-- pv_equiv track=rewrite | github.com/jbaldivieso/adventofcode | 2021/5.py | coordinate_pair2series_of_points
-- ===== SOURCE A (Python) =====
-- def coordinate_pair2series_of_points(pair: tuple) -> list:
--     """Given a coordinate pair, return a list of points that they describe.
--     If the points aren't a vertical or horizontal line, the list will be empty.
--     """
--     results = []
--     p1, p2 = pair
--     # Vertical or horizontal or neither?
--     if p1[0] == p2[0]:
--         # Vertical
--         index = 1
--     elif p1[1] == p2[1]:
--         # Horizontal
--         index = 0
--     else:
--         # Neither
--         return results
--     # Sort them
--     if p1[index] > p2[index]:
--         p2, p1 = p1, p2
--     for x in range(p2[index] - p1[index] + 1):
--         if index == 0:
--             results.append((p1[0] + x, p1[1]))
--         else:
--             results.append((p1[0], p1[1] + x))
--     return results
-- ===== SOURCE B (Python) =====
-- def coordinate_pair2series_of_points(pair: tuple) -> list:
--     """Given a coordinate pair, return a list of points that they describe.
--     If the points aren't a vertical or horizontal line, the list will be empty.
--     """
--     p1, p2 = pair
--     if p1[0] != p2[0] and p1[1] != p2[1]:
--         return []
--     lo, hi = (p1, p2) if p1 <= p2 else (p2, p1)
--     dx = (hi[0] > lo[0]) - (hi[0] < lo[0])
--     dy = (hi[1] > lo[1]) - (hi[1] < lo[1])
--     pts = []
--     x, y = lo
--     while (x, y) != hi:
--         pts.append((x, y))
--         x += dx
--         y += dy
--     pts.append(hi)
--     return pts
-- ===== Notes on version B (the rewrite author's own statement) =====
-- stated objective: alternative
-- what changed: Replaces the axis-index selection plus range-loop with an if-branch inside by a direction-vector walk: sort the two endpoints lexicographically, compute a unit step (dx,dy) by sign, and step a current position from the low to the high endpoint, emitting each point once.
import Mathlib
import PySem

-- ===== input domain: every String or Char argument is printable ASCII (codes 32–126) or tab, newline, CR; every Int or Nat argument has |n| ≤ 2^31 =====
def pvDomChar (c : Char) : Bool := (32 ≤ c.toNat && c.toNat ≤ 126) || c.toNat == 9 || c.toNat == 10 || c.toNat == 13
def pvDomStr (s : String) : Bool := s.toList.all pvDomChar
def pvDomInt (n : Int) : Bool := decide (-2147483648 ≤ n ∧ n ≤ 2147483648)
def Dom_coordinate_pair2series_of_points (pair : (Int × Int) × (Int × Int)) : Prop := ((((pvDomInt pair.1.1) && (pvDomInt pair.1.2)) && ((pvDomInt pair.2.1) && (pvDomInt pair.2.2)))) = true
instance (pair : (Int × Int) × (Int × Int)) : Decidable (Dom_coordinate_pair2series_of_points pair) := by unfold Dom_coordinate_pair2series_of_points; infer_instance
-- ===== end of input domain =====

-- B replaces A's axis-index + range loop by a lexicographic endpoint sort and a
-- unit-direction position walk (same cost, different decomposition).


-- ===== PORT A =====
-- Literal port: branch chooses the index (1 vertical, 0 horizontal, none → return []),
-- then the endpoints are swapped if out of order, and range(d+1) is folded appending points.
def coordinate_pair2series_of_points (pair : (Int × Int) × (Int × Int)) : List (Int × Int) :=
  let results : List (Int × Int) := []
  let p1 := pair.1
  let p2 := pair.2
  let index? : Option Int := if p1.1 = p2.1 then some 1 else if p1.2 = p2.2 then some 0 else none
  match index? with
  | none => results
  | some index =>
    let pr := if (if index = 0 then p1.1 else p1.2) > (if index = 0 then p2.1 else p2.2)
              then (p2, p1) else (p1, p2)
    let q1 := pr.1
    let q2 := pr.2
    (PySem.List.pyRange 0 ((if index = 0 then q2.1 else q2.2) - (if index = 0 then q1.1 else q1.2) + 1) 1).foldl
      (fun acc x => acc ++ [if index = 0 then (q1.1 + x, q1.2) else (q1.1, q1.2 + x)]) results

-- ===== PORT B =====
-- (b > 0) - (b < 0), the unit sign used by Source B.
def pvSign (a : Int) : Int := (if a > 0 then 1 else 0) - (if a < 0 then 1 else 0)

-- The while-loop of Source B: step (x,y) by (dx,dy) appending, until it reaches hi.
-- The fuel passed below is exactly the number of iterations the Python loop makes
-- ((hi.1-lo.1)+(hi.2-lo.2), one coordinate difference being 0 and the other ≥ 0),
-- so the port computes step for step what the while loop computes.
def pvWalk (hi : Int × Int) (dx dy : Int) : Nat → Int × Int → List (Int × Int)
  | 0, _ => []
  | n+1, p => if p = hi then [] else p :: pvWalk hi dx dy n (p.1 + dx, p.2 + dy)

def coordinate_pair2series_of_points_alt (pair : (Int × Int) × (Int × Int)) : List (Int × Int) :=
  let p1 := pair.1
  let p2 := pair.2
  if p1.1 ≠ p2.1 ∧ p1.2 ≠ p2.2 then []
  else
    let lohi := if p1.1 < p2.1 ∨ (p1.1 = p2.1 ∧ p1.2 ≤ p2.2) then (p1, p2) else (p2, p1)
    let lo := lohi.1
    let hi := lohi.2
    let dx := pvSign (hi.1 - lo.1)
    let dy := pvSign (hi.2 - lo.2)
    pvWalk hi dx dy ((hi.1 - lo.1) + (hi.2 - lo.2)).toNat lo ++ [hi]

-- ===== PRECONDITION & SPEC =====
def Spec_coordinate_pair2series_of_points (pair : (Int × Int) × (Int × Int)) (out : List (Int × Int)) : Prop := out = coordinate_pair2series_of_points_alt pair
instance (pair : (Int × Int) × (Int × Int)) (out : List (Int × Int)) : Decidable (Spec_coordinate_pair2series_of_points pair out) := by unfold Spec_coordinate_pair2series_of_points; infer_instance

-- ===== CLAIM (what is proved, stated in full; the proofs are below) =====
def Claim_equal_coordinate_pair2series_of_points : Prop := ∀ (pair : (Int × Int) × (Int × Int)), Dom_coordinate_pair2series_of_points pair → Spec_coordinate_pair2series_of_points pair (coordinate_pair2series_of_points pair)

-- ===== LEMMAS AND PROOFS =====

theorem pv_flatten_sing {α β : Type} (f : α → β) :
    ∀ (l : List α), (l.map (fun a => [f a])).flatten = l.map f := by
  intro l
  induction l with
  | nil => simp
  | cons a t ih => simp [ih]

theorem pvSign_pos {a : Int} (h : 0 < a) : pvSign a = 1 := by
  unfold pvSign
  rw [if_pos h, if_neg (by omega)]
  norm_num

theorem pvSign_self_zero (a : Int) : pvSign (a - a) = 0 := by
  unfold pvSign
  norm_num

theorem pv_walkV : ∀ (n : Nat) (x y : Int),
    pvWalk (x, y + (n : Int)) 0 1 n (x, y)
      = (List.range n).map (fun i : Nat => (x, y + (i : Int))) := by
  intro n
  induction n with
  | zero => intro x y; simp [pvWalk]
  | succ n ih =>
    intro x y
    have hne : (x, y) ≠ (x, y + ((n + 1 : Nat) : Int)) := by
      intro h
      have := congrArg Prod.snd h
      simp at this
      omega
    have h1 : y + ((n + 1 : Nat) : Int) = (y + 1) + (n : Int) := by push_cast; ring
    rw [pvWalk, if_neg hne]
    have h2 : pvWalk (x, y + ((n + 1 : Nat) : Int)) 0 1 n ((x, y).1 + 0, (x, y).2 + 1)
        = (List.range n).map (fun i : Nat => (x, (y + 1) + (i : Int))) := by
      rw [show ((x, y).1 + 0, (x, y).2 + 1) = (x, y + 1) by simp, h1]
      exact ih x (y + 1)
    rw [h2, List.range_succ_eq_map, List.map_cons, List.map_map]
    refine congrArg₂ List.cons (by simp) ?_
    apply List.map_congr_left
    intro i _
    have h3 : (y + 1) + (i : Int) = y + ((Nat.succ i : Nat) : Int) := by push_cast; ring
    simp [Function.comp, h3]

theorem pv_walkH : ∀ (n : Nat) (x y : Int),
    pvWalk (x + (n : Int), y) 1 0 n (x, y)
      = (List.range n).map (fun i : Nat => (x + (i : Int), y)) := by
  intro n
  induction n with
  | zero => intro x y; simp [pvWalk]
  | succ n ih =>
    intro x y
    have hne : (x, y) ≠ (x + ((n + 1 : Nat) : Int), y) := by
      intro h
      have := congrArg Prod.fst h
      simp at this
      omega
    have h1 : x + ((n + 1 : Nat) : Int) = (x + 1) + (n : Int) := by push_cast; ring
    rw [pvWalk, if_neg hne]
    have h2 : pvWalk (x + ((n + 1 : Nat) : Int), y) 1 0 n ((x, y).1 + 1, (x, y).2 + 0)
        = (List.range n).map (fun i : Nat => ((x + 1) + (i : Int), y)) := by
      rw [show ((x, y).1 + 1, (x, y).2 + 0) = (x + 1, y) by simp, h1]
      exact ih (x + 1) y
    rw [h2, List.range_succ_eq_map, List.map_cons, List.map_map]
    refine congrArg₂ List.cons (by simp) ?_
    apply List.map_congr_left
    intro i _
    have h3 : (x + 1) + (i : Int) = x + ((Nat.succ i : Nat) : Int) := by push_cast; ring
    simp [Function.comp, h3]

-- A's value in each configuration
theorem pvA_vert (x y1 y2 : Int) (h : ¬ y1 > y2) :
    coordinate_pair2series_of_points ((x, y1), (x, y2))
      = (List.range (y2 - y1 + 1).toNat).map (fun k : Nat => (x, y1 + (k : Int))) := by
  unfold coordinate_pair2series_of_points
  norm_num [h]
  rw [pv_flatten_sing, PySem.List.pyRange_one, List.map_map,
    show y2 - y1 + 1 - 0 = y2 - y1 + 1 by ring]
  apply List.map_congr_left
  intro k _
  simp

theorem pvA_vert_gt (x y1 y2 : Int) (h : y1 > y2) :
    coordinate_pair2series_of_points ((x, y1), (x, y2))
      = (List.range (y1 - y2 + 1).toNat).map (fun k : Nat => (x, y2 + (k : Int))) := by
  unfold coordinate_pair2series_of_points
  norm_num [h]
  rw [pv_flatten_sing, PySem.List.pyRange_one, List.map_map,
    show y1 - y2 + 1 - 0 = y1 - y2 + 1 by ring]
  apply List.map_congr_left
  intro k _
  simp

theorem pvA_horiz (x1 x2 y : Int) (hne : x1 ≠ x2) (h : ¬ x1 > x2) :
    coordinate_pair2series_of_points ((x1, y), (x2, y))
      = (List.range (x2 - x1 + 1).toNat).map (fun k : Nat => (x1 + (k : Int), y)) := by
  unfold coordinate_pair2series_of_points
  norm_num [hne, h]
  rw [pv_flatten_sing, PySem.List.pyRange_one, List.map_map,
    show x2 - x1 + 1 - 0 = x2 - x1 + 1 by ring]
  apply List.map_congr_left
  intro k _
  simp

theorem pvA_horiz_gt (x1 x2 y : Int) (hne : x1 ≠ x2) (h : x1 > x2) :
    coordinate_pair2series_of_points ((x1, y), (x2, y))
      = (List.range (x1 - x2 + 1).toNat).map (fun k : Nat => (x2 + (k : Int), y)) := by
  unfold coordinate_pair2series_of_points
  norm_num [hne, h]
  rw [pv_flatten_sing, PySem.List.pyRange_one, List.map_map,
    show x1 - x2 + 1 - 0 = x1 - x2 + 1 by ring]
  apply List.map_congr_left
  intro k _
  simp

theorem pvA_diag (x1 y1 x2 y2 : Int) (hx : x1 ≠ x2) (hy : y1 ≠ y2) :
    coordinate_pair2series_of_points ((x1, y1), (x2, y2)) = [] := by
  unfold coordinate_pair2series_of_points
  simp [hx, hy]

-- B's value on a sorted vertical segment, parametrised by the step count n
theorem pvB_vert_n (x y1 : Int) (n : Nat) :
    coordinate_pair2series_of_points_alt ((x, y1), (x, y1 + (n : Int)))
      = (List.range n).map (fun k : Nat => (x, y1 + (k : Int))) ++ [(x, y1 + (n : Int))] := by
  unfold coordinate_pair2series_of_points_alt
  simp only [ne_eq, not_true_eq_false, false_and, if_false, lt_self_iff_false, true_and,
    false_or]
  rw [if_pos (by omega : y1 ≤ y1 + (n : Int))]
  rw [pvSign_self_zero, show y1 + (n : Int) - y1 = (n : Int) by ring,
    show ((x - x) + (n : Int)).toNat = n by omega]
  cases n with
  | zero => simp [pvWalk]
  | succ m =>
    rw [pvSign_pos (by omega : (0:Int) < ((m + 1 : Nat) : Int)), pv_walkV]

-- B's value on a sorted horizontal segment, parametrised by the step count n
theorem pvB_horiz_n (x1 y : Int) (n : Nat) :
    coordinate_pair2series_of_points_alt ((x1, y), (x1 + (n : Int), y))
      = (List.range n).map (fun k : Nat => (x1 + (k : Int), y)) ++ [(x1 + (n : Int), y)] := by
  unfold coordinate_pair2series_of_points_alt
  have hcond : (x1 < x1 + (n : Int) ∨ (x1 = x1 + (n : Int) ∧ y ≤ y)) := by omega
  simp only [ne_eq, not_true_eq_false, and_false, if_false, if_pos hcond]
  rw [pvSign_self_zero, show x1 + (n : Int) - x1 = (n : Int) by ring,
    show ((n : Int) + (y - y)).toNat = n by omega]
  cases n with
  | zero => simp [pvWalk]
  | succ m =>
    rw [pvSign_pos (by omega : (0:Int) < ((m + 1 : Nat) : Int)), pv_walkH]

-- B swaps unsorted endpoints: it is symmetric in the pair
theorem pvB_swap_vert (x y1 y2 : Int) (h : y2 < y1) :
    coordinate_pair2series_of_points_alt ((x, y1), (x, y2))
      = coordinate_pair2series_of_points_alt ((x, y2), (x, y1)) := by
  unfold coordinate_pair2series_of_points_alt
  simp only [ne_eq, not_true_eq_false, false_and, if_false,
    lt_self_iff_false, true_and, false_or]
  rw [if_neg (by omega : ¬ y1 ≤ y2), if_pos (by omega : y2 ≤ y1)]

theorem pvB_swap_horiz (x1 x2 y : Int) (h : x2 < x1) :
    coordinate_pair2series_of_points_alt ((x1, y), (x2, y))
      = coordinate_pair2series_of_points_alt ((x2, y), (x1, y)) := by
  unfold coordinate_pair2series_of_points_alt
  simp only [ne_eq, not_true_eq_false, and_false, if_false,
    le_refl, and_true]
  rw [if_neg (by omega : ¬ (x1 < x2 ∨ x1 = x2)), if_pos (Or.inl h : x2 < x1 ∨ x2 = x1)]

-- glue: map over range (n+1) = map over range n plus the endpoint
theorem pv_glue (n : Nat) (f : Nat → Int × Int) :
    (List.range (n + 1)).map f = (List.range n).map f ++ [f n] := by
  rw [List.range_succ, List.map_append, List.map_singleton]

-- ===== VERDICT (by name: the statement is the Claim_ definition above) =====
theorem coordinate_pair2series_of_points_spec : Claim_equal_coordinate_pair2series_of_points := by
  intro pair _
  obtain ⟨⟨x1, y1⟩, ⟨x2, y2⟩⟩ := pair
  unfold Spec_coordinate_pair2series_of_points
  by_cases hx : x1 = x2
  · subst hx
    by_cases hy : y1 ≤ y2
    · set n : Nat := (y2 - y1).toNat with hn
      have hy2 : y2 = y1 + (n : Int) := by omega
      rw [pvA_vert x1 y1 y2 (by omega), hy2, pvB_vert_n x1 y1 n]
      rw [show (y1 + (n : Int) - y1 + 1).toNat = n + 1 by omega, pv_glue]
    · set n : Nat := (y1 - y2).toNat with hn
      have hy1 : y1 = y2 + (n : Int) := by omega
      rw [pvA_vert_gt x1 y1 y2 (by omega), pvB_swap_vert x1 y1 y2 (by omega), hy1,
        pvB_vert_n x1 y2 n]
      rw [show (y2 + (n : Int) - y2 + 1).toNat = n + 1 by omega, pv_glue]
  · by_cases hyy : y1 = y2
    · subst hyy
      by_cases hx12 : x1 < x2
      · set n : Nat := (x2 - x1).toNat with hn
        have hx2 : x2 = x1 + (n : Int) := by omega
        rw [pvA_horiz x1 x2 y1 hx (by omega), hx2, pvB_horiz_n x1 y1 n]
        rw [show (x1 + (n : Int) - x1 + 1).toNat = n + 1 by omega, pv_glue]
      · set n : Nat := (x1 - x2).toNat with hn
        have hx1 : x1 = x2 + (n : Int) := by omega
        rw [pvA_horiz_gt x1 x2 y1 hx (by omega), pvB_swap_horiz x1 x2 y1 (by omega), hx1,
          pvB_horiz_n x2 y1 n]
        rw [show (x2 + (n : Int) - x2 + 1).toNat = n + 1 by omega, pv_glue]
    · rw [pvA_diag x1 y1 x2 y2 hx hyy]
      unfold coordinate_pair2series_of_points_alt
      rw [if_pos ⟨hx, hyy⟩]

**********

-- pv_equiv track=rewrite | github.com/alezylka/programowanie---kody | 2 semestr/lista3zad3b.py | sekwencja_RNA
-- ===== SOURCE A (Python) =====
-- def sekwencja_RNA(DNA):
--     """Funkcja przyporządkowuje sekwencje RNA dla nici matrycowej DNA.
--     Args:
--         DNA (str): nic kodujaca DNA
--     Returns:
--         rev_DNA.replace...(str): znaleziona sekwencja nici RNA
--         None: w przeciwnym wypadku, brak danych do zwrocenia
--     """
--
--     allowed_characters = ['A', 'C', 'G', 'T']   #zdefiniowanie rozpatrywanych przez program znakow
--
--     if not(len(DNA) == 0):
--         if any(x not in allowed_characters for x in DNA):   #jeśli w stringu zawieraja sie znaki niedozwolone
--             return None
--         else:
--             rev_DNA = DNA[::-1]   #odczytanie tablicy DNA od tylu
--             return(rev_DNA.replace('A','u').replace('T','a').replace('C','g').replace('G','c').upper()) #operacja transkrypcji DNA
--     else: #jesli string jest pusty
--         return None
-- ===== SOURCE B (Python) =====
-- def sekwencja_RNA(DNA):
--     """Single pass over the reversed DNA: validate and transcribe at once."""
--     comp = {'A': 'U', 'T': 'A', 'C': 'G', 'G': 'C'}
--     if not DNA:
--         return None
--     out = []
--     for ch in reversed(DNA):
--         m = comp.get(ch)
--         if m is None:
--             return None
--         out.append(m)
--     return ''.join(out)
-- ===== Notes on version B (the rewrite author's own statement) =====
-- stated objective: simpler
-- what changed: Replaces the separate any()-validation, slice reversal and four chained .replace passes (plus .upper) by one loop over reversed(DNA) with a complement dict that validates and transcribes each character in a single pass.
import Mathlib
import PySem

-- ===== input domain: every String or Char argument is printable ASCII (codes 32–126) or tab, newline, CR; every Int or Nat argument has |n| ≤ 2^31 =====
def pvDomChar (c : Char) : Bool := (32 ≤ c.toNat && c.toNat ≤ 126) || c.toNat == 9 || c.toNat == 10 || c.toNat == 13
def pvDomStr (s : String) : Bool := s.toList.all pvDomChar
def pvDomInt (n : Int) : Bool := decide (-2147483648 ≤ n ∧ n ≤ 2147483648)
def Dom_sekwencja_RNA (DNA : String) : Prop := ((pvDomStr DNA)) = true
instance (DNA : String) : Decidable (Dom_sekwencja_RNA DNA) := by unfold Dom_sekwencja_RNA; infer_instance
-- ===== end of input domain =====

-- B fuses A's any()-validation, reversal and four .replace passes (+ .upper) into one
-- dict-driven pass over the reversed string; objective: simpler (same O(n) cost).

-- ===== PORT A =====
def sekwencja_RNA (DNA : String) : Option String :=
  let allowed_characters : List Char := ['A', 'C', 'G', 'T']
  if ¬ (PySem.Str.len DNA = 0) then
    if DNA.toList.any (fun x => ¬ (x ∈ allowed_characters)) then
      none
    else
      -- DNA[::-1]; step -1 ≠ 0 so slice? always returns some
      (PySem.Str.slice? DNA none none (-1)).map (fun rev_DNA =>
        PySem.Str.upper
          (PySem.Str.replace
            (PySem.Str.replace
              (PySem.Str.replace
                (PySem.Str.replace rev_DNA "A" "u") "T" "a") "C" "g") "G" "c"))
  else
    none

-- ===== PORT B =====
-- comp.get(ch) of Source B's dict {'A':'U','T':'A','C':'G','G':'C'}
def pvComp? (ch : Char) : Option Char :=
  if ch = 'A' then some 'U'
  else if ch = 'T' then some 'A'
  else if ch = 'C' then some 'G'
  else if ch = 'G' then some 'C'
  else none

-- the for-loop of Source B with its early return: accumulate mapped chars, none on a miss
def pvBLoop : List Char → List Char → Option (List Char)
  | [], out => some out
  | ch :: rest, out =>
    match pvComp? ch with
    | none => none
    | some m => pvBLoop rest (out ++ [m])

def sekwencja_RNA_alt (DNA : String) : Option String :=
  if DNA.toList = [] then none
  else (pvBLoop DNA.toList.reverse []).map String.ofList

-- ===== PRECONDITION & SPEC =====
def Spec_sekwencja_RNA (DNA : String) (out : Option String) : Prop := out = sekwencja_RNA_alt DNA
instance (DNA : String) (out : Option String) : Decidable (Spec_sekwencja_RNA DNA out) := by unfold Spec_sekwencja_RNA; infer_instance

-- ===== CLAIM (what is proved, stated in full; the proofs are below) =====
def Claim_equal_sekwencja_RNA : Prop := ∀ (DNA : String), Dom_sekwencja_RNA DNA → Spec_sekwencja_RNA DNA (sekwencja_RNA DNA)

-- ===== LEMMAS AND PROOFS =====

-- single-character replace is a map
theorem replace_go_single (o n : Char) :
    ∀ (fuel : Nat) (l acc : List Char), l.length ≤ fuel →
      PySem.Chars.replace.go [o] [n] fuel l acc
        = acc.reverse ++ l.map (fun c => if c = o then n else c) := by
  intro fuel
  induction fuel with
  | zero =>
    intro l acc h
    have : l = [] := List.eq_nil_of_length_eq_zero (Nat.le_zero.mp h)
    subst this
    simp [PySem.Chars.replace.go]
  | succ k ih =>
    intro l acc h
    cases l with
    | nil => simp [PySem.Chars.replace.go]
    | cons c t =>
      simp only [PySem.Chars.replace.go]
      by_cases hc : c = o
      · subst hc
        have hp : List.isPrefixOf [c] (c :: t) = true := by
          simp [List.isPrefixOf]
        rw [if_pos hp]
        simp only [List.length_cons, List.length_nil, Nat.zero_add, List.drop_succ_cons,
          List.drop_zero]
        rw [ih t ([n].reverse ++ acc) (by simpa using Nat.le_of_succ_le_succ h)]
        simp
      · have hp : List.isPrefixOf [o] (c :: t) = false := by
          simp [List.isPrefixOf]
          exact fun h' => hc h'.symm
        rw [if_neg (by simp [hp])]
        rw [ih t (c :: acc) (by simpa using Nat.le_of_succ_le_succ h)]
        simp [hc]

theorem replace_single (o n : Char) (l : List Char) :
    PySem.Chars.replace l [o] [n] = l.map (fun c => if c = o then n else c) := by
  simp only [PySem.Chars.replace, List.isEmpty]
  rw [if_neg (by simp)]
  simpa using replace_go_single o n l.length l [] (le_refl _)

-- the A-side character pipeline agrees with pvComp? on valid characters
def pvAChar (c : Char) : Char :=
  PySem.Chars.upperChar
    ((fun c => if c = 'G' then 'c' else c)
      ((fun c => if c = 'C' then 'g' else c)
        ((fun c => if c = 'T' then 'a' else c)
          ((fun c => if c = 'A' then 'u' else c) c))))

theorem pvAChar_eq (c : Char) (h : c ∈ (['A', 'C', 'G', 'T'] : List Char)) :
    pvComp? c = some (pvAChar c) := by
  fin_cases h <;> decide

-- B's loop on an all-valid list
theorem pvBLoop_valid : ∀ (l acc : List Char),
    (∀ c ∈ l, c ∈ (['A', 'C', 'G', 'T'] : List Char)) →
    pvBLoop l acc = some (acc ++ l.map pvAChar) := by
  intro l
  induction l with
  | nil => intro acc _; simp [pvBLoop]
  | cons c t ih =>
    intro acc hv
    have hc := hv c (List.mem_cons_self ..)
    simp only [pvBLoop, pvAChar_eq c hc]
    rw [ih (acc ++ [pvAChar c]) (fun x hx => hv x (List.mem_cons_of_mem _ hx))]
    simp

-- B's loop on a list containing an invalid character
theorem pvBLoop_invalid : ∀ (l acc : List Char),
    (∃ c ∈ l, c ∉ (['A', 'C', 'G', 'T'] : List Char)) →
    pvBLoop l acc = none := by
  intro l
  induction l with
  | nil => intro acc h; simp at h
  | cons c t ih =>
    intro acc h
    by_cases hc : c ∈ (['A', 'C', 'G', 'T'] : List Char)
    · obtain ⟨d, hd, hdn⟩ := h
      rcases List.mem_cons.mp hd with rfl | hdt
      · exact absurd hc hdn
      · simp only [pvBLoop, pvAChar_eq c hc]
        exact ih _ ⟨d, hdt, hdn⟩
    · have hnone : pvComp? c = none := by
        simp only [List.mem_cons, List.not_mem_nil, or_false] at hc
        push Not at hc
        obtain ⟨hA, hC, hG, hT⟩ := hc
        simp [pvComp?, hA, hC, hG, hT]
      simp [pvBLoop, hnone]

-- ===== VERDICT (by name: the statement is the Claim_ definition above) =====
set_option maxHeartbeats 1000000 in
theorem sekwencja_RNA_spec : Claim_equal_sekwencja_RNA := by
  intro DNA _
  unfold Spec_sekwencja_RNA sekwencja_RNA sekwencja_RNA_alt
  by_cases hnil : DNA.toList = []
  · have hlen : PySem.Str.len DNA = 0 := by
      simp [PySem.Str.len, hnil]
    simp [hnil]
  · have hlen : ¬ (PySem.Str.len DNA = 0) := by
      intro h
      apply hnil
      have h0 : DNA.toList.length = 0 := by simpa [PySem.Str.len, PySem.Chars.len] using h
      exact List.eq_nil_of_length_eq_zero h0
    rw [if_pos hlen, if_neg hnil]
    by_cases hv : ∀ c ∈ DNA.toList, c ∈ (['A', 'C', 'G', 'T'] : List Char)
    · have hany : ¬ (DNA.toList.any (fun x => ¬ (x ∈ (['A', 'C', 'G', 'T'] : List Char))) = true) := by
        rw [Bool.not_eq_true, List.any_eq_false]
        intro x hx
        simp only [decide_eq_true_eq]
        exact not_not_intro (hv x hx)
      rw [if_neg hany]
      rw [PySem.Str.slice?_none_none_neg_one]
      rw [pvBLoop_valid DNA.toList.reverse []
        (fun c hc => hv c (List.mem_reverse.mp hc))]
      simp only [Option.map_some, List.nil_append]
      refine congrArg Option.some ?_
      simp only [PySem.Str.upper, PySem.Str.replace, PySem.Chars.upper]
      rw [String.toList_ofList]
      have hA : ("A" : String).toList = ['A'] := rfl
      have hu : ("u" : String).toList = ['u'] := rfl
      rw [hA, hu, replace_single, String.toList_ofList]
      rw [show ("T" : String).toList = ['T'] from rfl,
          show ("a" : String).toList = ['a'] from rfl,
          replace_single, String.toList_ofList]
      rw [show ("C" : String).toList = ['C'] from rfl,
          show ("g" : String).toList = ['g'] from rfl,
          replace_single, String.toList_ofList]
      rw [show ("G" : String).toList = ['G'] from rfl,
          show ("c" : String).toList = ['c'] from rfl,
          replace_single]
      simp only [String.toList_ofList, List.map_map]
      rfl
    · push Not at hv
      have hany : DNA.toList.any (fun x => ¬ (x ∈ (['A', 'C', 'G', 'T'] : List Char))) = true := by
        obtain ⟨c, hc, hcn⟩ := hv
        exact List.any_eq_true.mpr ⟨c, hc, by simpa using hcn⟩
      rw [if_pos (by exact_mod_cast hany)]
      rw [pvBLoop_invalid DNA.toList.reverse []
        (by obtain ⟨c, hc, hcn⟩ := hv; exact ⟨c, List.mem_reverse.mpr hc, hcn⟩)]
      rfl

**********

WHAT THE TASK REQUIRES -> Where does the word "github" appear in the records? Copy every line that holds it.

RESULT OF THE EXERCISE ->
-- pv_equiv track=rewrite | github.com/jbaldivieso/adventofcode | 2021/5.py | coordinate_pair2series_of_points
-- pv_equiv track=rewrite | github.com/alezylka/programowanie---kody | 2 semestr/lista3zad3b.py | sekwencja_RNA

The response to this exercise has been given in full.